(Collected data)
· · · ·

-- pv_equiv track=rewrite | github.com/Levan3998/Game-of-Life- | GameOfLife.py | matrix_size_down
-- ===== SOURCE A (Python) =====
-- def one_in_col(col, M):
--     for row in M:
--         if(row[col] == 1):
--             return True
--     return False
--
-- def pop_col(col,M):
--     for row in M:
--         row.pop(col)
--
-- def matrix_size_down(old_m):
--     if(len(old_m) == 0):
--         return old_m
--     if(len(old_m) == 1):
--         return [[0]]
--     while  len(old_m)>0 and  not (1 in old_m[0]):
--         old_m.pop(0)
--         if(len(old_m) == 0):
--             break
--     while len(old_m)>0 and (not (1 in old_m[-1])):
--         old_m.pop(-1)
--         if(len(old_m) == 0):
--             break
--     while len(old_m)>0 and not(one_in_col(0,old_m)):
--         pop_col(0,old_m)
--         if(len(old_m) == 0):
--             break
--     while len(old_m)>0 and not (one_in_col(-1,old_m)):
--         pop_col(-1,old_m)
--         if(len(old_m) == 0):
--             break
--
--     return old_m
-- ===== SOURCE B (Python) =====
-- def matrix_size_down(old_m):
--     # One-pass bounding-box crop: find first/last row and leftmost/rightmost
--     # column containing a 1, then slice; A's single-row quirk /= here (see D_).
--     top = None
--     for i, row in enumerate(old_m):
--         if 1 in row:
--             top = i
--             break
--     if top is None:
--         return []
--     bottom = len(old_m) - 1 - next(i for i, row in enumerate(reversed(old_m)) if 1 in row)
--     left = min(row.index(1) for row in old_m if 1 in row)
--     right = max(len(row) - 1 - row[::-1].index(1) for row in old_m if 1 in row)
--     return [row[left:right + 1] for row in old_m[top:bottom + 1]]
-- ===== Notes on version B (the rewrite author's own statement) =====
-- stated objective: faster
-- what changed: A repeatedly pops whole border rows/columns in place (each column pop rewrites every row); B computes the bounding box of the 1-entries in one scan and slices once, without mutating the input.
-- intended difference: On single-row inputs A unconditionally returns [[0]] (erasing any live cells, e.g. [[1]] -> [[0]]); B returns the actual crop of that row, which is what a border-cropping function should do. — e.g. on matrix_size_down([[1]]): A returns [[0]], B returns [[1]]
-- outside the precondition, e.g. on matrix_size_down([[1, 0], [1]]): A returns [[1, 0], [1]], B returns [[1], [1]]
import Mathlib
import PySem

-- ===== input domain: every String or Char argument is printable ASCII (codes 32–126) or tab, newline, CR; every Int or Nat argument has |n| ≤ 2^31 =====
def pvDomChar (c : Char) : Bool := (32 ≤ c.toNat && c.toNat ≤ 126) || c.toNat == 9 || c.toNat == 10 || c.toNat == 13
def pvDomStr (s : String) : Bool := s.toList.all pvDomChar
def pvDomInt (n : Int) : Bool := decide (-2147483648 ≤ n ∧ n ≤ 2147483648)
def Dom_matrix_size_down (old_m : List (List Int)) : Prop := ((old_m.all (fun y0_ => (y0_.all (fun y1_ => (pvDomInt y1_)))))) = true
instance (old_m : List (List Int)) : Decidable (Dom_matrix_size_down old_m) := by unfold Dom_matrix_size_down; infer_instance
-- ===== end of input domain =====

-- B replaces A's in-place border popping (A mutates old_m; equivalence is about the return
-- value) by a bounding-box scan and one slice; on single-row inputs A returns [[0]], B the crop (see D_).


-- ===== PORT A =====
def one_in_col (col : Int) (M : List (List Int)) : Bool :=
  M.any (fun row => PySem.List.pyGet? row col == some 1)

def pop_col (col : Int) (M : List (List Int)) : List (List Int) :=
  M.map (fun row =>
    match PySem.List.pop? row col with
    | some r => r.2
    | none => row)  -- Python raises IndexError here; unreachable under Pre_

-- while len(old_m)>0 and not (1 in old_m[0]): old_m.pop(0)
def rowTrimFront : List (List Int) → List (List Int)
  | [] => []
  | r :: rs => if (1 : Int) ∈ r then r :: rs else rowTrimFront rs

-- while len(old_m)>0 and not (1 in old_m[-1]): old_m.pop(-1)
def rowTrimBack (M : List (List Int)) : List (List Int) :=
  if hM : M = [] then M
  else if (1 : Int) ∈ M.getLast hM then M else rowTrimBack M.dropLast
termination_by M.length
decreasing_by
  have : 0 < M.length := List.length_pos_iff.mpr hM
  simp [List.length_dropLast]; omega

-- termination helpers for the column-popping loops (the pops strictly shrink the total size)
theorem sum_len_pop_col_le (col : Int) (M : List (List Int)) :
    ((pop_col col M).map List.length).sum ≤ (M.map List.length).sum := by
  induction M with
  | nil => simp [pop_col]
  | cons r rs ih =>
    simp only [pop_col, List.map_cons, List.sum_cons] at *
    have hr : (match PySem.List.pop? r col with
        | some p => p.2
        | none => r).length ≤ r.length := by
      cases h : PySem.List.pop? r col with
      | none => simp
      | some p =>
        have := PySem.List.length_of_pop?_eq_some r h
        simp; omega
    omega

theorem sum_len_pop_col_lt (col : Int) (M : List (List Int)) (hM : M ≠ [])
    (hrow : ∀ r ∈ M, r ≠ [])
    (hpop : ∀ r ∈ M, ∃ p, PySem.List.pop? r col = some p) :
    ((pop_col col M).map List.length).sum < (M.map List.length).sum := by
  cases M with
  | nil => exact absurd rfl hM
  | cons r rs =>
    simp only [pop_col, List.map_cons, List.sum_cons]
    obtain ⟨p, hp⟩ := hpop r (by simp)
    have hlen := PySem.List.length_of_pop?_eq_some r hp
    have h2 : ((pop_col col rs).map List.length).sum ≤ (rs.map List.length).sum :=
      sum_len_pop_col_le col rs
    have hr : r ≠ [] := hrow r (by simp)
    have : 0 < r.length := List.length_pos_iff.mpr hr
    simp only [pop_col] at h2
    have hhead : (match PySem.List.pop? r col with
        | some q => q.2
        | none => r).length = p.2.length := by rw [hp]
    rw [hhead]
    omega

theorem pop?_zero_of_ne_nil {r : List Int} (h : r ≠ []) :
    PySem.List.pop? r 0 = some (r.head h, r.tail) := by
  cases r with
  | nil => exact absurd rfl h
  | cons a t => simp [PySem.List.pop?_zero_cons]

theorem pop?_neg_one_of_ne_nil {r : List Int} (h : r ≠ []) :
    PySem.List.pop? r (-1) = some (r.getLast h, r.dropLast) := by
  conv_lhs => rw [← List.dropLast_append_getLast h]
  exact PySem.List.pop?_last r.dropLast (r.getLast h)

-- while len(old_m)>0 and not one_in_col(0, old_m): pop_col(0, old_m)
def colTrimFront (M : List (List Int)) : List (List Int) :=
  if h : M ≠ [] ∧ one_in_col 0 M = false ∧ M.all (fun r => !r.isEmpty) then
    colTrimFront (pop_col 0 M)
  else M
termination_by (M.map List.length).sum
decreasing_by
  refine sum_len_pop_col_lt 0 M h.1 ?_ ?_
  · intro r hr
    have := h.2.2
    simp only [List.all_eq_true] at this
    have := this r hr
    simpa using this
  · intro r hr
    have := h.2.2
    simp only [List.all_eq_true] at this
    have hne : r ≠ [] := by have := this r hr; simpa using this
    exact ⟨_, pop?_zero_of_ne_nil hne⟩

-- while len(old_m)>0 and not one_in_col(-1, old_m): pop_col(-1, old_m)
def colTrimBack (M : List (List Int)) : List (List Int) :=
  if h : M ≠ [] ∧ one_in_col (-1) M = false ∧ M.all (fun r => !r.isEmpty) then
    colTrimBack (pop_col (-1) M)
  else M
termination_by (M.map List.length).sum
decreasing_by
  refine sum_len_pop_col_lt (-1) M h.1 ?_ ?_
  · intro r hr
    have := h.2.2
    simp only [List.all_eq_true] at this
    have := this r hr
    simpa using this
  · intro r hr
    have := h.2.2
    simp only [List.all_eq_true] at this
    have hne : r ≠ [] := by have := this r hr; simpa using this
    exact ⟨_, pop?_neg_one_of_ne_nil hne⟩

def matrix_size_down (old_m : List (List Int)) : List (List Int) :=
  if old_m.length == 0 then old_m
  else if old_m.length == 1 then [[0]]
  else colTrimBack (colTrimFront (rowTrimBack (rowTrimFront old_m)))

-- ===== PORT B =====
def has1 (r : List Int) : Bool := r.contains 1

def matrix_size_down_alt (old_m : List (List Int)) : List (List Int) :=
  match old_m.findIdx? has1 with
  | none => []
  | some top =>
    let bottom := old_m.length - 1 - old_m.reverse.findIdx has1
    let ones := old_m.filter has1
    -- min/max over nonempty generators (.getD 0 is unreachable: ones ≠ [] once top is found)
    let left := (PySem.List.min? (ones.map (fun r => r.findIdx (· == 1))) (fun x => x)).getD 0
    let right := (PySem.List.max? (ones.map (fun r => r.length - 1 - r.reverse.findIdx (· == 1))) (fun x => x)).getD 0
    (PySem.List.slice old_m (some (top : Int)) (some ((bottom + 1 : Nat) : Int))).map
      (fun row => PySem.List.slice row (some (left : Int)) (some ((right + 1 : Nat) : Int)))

· · · ·

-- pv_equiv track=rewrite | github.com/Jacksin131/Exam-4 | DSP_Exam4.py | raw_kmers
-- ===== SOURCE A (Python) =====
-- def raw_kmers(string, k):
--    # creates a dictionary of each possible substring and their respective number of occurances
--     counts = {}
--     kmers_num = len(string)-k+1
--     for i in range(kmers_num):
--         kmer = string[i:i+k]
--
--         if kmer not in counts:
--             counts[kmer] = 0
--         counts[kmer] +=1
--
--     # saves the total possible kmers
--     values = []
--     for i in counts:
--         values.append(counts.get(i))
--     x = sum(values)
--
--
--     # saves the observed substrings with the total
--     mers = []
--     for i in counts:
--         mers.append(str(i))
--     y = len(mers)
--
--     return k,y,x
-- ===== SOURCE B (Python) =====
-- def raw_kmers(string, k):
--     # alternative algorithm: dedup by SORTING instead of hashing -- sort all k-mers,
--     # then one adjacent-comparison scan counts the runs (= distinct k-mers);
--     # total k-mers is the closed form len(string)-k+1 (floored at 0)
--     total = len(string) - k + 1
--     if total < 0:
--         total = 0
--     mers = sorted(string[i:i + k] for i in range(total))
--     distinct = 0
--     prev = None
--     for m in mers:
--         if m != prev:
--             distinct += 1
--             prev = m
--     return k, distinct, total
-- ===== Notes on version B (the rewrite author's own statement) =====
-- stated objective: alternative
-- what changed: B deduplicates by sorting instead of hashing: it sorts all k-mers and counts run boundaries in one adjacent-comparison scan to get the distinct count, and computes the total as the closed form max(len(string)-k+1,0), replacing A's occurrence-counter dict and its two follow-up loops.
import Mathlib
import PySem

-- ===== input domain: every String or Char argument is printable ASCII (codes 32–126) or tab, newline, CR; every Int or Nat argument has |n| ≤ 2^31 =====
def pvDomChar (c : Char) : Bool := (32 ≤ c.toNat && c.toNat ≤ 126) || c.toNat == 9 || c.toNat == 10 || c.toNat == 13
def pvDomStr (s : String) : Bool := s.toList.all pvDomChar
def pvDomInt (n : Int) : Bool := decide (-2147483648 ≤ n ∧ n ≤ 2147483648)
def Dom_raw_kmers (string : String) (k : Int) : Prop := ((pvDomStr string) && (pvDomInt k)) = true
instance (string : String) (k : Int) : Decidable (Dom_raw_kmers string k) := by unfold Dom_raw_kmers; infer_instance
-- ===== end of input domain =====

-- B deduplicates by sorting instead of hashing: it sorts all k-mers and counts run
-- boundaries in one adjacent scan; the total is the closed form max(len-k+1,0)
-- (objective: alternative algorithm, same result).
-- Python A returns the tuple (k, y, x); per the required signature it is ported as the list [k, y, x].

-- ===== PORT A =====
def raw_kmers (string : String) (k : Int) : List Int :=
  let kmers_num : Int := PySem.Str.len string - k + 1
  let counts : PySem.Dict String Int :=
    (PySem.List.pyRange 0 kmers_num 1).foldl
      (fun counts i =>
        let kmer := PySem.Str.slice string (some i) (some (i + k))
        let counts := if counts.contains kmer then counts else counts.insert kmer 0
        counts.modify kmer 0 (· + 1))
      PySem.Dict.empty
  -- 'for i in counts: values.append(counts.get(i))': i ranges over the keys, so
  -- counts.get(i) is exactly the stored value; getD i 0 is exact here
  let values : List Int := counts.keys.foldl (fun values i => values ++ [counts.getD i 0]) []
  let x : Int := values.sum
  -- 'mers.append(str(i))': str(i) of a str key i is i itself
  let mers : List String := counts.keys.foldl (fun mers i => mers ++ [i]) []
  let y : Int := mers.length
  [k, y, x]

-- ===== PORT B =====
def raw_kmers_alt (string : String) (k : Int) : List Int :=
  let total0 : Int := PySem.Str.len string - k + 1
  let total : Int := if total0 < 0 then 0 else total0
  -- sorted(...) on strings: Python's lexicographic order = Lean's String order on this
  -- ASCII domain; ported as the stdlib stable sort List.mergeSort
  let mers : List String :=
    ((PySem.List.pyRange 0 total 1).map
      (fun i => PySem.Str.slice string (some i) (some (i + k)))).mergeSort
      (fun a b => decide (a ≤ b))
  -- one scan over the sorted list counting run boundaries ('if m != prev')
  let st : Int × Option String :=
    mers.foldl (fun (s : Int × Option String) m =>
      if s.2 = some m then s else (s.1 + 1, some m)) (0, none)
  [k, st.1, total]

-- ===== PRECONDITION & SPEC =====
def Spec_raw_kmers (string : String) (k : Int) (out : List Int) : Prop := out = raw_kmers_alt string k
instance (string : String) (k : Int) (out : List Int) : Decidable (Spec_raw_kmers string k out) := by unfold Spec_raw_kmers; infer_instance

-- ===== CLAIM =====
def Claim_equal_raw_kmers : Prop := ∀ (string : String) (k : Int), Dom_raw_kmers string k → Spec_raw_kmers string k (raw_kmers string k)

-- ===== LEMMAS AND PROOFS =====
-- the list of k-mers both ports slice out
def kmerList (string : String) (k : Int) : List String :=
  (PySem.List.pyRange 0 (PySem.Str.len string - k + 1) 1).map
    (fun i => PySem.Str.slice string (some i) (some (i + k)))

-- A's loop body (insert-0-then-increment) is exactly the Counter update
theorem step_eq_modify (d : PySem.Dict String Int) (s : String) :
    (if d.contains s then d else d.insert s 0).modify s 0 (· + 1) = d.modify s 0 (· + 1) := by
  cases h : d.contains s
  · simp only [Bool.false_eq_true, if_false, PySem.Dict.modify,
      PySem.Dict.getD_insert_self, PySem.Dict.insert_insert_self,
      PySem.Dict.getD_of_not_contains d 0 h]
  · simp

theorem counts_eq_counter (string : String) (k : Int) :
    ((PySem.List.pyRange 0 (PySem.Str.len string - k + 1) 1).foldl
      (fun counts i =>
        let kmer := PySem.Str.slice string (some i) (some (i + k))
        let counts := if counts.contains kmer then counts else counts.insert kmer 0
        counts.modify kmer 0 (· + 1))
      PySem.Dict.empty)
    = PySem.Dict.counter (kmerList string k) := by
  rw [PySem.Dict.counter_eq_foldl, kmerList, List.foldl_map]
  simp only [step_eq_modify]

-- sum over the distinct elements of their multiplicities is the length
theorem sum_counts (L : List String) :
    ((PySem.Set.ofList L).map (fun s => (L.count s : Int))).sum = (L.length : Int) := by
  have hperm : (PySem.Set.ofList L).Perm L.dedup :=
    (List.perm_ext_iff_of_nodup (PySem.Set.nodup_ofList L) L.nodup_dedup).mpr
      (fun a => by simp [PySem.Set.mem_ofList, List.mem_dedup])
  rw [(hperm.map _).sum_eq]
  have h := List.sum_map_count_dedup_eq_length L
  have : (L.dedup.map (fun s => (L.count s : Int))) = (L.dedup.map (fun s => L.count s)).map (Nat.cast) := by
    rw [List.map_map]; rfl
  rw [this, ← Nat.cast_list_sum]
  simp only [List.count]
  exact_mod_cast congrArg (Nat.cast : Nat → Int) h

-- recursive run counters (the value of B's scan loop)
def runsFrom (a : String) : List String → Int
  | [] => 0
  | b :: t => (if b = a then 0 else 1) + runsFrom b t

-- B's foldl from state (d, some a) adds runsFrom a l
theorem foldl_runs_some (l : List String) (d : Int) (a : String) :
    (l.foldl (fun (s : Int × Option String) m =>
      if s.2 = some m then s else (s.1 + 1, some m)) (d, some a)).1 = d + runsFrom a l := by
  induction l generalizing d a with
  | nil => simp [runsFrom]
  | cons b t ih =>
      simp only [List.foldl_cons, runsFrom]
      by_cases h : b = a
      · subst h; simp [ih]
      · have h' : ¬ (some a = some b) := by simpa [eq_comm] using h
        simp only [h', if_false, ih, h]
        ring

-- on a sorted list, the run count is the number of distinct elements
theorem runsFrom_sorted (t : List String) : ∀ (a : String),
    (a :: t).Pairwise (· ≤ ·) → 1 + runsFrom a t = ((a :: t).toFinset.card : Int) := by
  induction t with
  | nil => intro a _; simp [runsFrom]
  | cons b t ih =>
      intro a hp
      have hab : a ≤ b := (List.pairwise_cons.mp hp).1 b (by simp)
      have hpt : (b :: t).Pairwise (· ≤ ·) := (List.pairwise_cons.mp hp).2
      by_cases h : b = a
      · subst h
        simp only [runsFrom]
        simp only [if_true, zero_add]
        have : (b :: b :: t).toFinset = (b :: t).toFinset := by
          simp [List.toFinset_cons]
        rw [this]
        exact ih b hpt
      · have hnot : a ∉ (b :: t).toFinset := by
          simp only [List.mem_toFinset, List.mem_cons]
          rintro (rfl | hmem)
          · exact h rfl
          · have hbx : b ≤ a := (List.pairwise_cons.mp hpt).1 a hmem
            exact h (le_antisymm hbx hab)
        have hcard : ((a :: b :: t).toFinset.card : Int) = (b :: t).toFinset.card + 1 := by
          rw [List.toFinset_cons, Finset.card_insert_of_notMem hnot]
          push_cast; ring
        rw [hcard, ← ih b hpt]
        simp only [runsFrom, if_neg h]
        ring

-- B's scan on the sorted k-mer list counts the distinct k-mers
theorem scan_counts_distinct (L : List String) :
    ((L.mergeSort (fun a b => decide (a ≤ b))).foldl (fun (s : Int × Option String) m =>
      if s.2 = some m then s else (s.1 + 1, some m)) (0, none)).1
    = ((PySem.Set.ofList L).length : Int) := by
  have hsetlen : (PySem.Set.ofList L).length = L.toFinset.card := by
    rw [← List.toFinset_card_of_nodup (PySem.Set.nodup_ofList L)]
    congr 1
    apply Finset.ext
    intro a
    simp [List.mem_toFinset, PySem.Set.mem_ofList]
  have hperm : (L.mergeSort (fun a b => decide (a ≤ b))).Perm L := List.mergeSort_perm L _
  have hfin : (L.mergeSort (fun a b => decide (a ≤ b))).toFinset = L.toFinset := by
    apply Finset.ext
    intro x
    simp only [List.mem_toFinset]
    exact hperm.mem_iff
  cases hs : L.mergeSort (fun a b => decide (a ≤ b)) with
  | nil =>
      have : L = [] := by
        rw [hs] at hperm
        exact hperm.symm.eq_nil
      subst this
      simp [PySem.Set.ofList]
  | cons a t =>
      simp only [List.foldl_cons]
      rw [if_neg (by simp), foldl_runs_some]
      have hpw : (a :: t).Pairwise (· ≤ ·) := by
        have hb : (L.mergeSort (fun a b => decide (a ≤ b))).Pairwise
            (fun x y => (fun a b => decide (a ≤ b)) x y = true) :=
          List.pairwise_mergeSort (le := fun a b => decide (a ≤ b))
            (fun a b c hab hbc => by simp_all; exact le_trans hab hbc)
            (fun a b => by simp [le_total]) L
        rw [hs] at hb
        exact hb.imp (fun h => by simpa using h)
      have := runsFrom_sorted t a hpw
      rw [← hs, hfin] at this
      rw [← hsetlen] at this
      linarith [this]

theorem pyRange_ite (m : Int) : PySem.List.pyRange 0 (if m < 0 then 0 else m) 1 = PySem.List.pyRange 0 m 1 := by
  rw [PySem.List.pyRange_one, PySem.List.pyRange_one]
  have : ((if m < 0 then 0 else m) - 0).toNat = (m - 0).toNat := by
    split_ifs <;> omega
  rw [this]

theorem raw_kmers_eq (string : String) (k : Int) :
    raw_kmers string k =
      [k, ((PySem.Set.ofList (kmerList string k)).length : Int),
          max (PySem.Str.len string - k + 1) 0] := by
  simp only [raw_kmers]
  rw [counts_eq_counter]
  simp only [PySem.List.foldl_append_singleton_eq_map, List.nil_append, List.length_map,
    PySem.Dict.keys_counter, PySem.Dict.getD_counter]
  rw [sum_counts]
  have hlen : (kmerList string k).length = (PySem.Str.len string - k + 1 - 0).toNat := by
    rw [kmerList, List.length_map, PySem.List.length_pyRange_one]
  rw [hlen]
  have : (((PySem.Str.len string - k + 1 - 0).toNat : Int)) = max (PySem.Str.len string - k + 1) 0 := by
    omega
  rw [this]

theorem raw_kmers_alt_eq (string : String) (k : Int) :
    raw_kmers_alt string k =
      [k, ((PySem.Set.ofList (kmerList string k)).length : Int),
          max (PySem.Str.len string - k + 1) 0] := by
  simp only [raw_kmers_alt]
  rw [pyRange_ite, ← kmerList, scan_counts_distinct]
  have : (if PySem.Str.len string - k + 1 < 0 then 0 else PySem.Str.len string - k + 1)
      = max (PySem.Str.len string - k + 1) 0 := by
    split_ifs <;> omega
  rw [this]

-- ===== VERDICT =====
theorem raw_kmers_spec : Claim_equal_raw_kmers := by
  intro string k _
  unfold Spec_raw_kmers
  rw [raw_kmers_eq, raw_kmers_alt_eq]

· · · ·

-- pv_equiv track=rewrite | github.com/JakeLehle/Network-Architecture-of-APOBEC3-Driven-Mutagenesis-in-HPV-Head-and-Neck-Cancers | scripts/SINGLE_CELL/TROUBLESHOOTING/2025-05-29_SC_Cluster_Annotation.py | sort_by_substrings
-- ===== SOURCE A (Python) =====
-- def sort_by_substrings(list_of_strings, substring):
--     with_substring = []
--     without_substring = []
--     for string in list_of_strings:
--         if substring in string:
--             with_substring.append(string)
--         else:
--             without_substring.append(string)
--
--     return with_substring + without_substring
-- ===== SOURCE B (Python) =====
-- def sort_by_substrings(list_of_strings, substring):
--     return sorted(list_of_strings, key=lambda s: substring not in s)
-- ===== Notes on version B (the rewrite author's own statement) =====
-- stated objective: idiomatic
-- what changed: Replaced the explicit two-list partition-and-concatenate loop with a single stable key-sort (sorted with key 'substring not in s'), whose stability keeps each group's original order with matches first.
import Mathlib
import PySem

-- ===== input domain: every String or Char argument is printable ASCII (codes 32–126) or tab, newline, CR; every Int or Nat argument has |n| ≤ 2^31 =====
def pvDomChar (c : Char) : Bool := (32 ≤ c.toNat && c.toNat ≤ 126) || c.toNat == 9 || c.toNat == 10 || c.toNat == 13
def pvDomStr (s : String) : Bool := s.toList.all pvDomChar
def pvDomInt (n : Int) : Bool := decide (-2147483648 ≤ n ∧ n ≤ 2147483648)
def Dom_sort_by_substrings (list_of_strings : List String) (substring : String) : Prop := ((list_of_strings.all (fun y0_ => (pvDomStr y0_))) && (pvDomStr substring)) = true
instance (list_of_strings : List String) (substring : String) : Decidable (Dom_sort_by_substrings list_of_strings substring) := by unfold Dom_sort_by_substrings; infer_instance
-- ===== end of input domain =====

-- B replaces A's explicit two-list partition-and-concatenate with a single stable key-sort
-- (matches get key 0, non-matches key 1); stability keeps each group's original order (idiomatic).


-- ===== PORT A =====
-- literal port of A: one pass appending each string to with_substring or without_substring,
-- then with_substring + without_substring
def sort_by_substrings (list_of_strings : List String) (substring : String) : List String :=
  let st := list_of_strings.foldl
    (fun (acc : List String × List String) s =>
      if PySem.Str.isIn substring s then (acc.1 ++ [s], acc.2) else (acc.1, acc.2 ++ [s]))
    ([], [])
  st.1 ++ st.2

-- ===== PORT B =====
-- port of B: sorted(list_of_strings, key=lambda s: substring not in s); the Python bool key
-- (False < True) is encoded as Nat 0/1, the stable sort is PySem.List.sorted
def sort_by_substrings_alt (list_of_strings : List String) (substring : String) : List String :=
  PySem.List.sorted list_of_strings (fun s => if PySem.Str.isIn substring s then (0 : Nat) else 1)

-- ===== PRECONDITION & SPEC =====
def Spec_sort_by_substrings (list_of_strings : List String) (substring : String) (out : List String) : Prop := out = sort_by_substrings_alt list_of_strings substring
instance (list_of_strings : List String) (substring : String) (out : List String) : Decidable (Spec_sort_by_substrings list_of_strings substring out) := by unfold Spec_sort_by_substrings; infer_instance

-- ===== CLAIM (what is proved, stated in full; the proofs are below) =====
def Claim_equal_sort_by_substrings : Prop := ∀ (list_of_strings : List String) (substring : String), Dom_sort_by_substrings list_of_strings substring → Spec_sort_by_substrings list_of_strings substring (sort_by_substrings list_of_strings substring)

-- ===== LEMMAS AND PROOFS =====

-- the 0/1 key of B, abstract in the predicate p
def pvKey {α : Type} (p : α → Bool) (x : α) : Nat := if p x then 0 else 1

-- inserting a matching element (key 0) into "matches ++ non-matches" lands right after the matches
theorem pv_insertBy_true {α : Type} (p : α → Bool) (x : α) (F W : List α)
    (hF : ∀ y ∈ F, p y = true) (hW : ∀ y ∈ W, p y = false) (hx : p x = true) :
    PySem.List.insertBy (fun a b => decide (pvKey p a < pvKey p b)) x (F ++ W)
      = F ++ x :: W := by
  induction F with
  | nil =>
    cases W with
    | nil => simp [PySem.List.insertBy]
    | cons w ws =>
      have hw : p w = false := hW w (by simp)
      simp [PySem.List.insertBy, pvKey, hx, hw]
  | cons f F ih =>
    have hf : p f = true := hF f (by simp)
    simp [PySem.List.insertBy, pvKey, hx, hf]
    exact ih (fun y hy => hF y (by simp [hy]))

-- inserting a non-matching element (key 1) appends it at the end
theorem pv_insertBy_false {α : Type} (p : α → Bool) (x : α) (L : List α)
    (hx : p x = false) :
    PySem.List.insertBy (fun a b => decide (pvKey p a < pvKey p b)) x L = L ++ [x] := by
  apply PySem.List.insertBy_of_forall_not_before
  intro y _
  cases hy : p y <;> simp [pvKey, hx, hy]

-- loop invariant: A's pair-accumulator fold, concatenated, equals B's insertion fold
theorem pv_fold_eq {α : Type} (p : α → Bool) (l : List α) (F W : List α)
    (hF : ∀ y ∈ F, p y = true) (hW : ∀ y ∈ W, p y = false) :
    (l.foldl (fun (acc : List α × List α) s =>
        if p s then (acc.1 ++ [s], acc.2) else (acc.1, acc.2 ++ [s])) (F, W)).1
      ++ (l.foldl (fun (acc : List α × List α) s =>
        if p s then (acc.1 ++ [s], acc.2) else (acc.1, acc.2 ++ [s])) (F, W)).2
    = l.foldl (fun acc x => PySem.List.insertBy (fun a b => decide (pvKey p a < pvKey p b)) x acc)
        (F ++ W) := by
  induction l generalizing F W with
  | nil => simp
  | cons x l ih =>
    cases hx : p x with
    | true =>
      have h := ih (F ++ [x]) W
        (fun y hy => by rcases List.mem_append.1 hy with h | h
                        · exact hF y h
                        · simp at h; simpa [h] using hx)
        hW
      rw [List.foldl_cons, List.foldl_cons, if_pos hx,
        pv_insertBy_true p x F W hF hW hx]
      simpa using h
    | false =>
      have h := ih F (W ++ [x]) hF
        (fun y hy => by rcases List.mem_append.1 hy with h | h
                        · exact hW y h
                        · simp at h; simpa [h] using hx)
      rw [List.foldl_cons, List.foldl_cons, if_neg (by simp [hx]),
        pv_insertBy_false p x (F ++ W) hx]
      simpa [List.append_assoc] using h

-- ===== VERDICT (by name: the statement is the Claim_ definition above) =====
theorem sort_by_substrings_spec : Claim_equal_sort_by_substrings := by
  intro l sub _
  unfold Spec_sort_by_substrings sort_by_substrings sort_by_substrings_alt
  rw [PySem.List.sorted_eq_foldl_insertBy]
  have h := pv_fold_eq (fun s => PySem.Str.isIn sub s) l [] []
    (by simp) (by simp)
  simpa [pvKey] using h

· · · ·

▶ Exercise requirements
Within the records above, count the lines that include the string "partition"; state the number and nothing else.

▶ Exercise output
2